Почти сразу он стал быстро приближаться к моему шару и форма его понемногу изменялась. Я не мог видеть, ни себя, ни Авраама, но я ощущал его приближение к себе и то, что его поначалу нейтральная форма существования, подобная моему шару, постепенно начинает оказывать хищное, агрессивное, направленное на меня ментальное давление. Моя шарообразная форма была хорошо приспособлена к различным перемещениям, не требовала перестроения при смене направления движения, но вот защищаться, или тем более нападать, она была не способна. Ну, или я этого пока просто не умел. Нужно было что-то делать, а вот что и как нужно делать, я не понимал. Зато я четко осознавал, что просто так висеть и ждать, мне точно не стоило.

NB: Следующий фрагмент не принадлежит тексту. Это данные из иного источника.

-- pv_equiv track=rewrite | github.com/CampusReachEight/CampusReach_team_08 | .github/scripts/manage_test_state.py | get_gradle_args
-- ===== SOURCE A (Python) =====
-- def get_gradle_args(state, target_suite):
--     # Filter memory for tests belonging to this suite
--     suite_tests = {k: v for k, v in state["tests"].items() if v.get("suite") == target_suite}
--
--     # If we have NO record of tests for this suite, it means we've never run them.
--     # So we must RUN_ALL.
--     if not suite_tests:
--         return "RUN_ALL"
--
--     # Find failed tests for this specific suite
--     failed_tests = [tid for tid, data in suite_tests.items() if data.get("status") == "failed"]
--
--     # If we have history, but no failures, we can skip.
--     if not failed_tests:
--         return "NONE"
--
--     if target_suite == "android":
--         # Android Format: com.package.Class#method
--         return ",".join(failed_tests)
--     else:
--         # Unit Test Format: --tests "com.package.Class.method"
--         # Convert '#' to '.' because testDebugUnitTest uses dots for methods
--         return " ".join([f'--tests "{t.replace("#", ".")}"' for t in failed_tests])
-- ===== SOURCE B (Python) =====
-- def get_gradle_args(state, target_suite):
--     # Streaming rewrite: no intermediate dict/list and no join().  The piece
--     # formatter and separator are fixed up front from target_suite, and the
--     # answer string is accumulated directly while scanning the test memory
--     # once; a seen-flag and a piece counter keep the RUN_ALL/NONE distinction.
--     android = target_suite == "android"
--     sep = "," if android else " "
--     saw = False
--     n = 0
--     out = ""
--     for tid, data in state["tests"].items():
--         if data.get("suite") != target_suite:
--             continue
--         saw = True
--         if data.get("status") != "failed":
--             continue
--         if n:
--             out += sep
--         out += tid if android else '--tests "{}"'.format(tid.replace("#", "."))
--         n += 1
--     if not saw:
--         return "RUN_ALL"
--     if not n:
--         return "NONE"
--     return out
-- ===== Notes on version B (the rewrite author's own statement) =====
-- stated objective: alternative
-- what changed: B replaces A's staged pipeline (dict comprehension, list comprehension, map+join) by a streaming scan that accumulates the final gradle argument string directly, with separator and per-test formatting fixed before the loop and no intermediate dict/list or join().
import Mathlib
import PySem

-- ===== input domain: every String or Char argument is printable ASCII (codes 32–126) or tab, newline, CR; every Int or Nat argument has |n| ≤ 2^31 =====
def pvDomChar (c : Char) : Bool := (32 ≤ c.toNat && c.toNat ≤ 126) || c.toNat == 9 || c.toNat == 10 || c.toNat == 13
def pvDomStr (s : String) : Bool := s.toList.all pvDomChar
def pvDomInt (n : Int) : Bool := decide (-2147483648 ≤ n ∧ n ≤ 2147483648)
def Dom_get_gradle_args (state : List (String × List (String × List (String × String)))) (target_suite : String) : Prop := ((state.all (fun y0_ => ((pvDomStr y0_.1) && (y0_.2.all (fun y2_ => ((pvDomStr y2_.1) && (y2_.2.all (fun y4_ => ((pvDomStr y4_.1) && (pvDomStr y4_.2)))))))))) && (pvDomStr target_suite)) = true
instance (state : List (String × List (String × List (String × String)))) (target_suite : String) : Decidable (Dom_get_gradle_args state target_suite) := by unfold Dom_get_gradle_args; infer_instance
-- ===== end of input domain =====

-- B replaces A's staged pipeline (filter dict, filter list, map+join) by a streaming
-- scan that accumulates the final argument string directly; same return value.

-- ===== PORT A =====
def get_gradle_args (state : List (String × List (String × List (String × String)))) (target_suite : String) : String :=
  match (PySem.Dict.ofList state).get? "tests" with
  | none => ""  -- state["tests"] raises KeyError here; excluded by Pre_
  | some tests =>
    let suite_tests := (PySem.Dict.ofList tests).items.filter
      (fun kv => (PySem.Dict.ofList kv.2).get? "suite" == some target_suite)
    if suite_tests.isEmpty then "RUN_ALL"
    else
      let failed_tests := (suite_tests.filter
        (fun kv => (PySem.Dict.ofList kv.2).get? "status" == some "failed")).map (·.1)
      if failed_tests.isEmpty then "NONE"
      else if target_suite == "android" then
        PySem.Str.join "," failed_tests
      else
        PySem.Str.join " " (failed_tests.map (fun t => "--tests \"" ++ PySem.Str.replace t "#" "." ++ "\""))

-- ===== PORT B =====
def get_gradle_args_alt (state : List (String × List (String × List (String × String)))) (target_suite : String) : String :=
  match (PySem.Dict.ofList state).get? "tests" with
  | none => ""  -- state["tests"] raises KeyError here; excluded by Pre_
  | some tests =>
    let android := target_suite == "android"
    let sep := if android then "," else " "
    let r := (PySem.Dict.ofList tests).items.foldl
      (fun (a : Bool × Nat × String) kv =>
        if (PySem.Dict.ofList kv.2).get? "suite" != some target_suite then a
        else if (PySem.Dict.ofList kv.2).get? "status" != some "failed" then (true, a.2.1, a.2.2)
        else (true, a.2.1 + 1,
          (if a.2.1 ≠ 0 then a.2.2 ++ sep else a.2.2) ++
            (if android then kv.1 else "--tests \"" ++ PySem.Str.replace kv.1 "#" "." ++ "\"")))
      (false, 0, "")
    if !r.1 then "RUN_ALL"
    else if r.2.1 == 0 then "NONE"
    else r.2.2

-- ===== PRECONDITION & SPEC =====
-- A raises KeyError exactly when "tests" is not a key of state; Pre_ excludes those inputs.
def Pre_get_gradle_args (state : List (String × List (String × List (String × String)))) (target_suite : String) : Prop :=
  ((PySem.Dict.ofList state).get? "tests").isSome = true
instance (state : List (String × List (String × List (String × String)))) (target_suite : String) : Decidable (Pre_get_gradle_args state target_suite) := by unfold Pre_get_gradle_args; infer_instance

def pvWitness_get_gradle_args : (List (String × List (String × List (String × String)))) × String :=
  ([("tests", [("t1", [("suite", "unit"), ("status", "failed")])])], "unit")

def Spec_get_gradle_args (state : List (String × List (String × List (String × String)))) (target_suite : String) (out : String) : Prop := out = get_gradle_args_alt state target_suite
instance (state : List (String × List (String × List (String × String)))) (target_suite : String) (out : String) : Decidable (Spec_get_gradle_args state target_suite out) := by unfold Spec_get_gradle_args; infer_instance

-- ===== CLAIM (what is proved, stated in full; the proofs are below) =====
def Claim_equal_get_gradle_args : Prop := ∀ (state : List (String × List (String × List (String × String)))) (target_suite : String), Dom_get_gradle_args state target_suite → Pre_get_gradle_args state target_suite → Spec_get_gradle_args state target_suite (get_gradle_args state target_suite)

-- ===== LEMMAS AND PROOFS =====

theorem intercalate_append_singleton (sep x : List Char) (L : List (List Char)) :
    sep.intercalate (L ++ [x]) =
      (if L.length ≠ 0 then sep.intercalate L ++ sep else sep.intercalate L) ++ x := by
  induction L with
  | nil => simp [List.intercalate]
  | cons p tl ih =>
    cases tl with
    | nil => simp [List.intercalate, List.intersperse]
    | cons q tl' =>
      have h1 : sep.intercalate (p :: q :: tl' ++ [x]) =
          p ++ sep ++ sep.intercalate (q :: tl' ++ [x]) := by
        simp [List.intercalate, List.intersperse]
      have h2 : sep.intercalate (p :: q :: tl') = p ++ sep ++ sep.intercalate (q :: tl') := by
        simp [List.intercalate, List.intersperse]
      simp only [List.cons_append] at *
      rw [h1, ih, h2]
      simp

-- joining one more piece appends a separator exactly when pieces already exist
theorem join_append_singleton (sep x : String) (P : List String) :
    PySem.Str.join sep (P ++ [x]) =
      (if P.length ≠ 0 then PySem.Str.join sep P ++ sep else PySem.Str.join sep P) ++ x := by
  simp only [PySem.Str.join, PySem.Chars.join, List.map_append, List.map_cons, List.map_nil,
    intercalate_append_singleton, List.length_map]
  split <;> simp [String.append_assoc]

-- B's streaming loop computes (seen-flag, #pieces, the joined pieces) for generic
-- skip/not-failed predicates and piece formatter.
theorem loopB (pS pF : (String × List (String × String)) → Bool)
    (fmt : (String × List (String × String)) → String) (sep : String)
    (l : List (String × List (String × String))) (saw : Bool) (P : List String) :
    l.foldl
      (fun (a : Bool × Nat × String) kv =>
        if pS kv then a
        else if pF kv then (true, a.2.1, a.2.2)
        else (true, a.2.1 + 1, (if a.2.1 ≠ 0 then a.2.2 ++ sep else a.2.2) ++ fmt kv))
      (saw, P.length, PySem.Str.join sep P)
    = (saw || l.any (fun kv => !pS kv),
       (P ++ ((l.filter (fun kv => !pS kv)).filter (fun kv => !pF kv)).map fmt).length,
       PySem.Str.join sep (P ++ ((l.filter (fun kv => !pS kv)).filter (fun kv => !pF kv)).map fmt)) := by
  induction l generalizing saw P with
  | nil => simp
  | cons kv tl ih =>
    simp only [List.foldl_cons, List.any_cons, List.filter_cons]
    by_cases hs : pS kv = true
    · rw [if_pos hs, ih]
      simp [hs]
    · have hs' : pS kv = false := by revert hs; cases pS kv <;> simp
      rw [if_neg (by simp [hs'])]
      by_cases hf : pF kv = true
      · rw [if_pos hf, ih]
        simp [hs', hf]
      · have hf' : pF kv = false := by revert hf; cases pF kv <;> simp
        rw [if_neg (by simp [hf'])]
        have h1 : ((true : Bool), P.length + 1,
            (if P.length ≠ 0 then PySem.Str.join sep P ++ sep else PySem.Str.join sep P) ++ fmt kv)
          = ((true : Bool), (P ++ [fmt kv]).length, PySem.Str.join sep (P ++ [fmt kv])) := by
          rw [join_append_singleton]; simp
        rw [h1, ih]
        simp [hs', hf']

theorem filter_isEmpty_iff_not_any {α : Type} (l : List α) (p : α → Bool) :
    (l.filter p).isEmpty = !(l.any p) := by
  induction l with
  | nil => rfl
  | cons x tl ih =>
    by_cases h : p x = true
    · simp [h]
    · simp [h, ih]

-- ===== VERDICT (by name: the statement is the Claim_ definition above) =====
theorem get_gradle_args_spec : Claim_equal_get_gradle_args := by
  intro state target_suite _ _
  unfold Spec_get_gradle_args get_gradle_args get_gradle_args_alt
  cases h : (PySem.Dict.ofList state).get? "tests" with
  | none => rfl
  | some tests =>
    dsimp only
    have hloop := loopB (fun kv => (PySem.Dict.ofList kv.2).get? "suite" != some target_suite)
         (fun kv => (PySem.Dict.ofList kv.2).get? "status" != some "failed")
         (fun kv => if (target_suite == "android") then kv.1
                    else "--tests \"" ++ PySem.Str.replace kv.1 "#" "." ++ "\"")
         (if target_suite == "android" then "," else " ")
         (PySem.Dict.ofList tests).items false []
    rw [show PySem.Str.join (if target_suite == "android" then "," else " ") ([] : List String) = "" from by
          simp [PySem.Str.join, PySem.Chars.join, List.intercalate]] at hloop
    simp only [List.length_nil, List.nil_append, Bool.false_or] at hloop
    have hfS : (fun (kv : String × List (String × String)) =>
        !((PySem.Dict.ofList kv.2).get? "suite" != some target_suite))
        = (fun kv => (PySem.Dict.ofList kv.2).get? "suite" == some target_suite) := by
      funext kv; simp [bne]
    have hfF : (fun (kv : String × List (String × String)) =>
        !((PySem.Dict.ofList kv.2).get? "status" != some "failed"))
        = (fun kv => (PySem.Dict.ofList kv.2).get? "status" == some "failed") := by
      funext kv; simp [bne]
    rw [hfS, hfF] at hloop
    rw [hloop]
    simp only [filter_isEmpty_iff_not_any]
    set l := (PySem.Dict.ofList tests).items with hl
    by_cases hany : l.any (fun kv => (PySem.Dict.ofList kv.2).get? "suite" == some target_suite) = true
    · simp only [hany, Bool.not_true, Bool.false_eq_true, if_false]
      set F := (l.filter (fun kv => (PySem.Dict.ofList kv.2).get? "suite" == some target_suite)).filter
          (fun kv => (PySem.Dict.ofList kv.2).get? "status" == some "failed") with hF
      by_cases hemp : F.isEmpty = true
      · have : F = [] := by simpa [List.isEmpty_iff] using hemp
        simp [this]
      · have hne : F ≠ [] := by simpa [List.isEmpty_iff] using hemp
        by_cases ha : (target_suite == "android") = true
        · simp [ha, List.isEmpty_iff, hne, List.length_eq_zero_iff]
        · have ha' : (target_suite == "android") = false := by
            revert ha; cases target_suite == "android" <;> simp
          simp [ha', List.isEmpty_iff, hne, List.length_eq_zero_iff, List.map_map,
            Function.comp_def]
    · have hany' : l.any (fun kv => (PySem.Dict.ofList kv.2).get? "suite" == some target_suite) = false := by
        revert hany; cases l.any (fun kv => (PySem.Dict.ofList kv.2).get? "suite" == some target_suite) <;> simp
      simp [hany']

Для начала я двинулся в обратную сторону, уходя с лестницы на первый этаж, и как мог быстро, направился в сторону выхода. Как оказалось, Авраам либо хорошо знал это здание, либо предугадал мои действия, но он каким-то образом оказался между мной и единственным выходом. У меня теперь оставался путь только наверх. К моему сожалению, или к счастью Авраама, если не домысливать, что с его стороны это вполне могла быть подготовленная ловушка, мы находились внутри какой-то промышленной постройки. Этажи в ней были глухими, без окон, с единственной лестницей. Мой путь был нам обоим хорошо известен, и закончиться он, если я ничего не придумаю весьма скоро, на верхнем этаже. Почему-то я даже не сомневался, что выхода на крышу тут нет, или же он наглухо закрыт.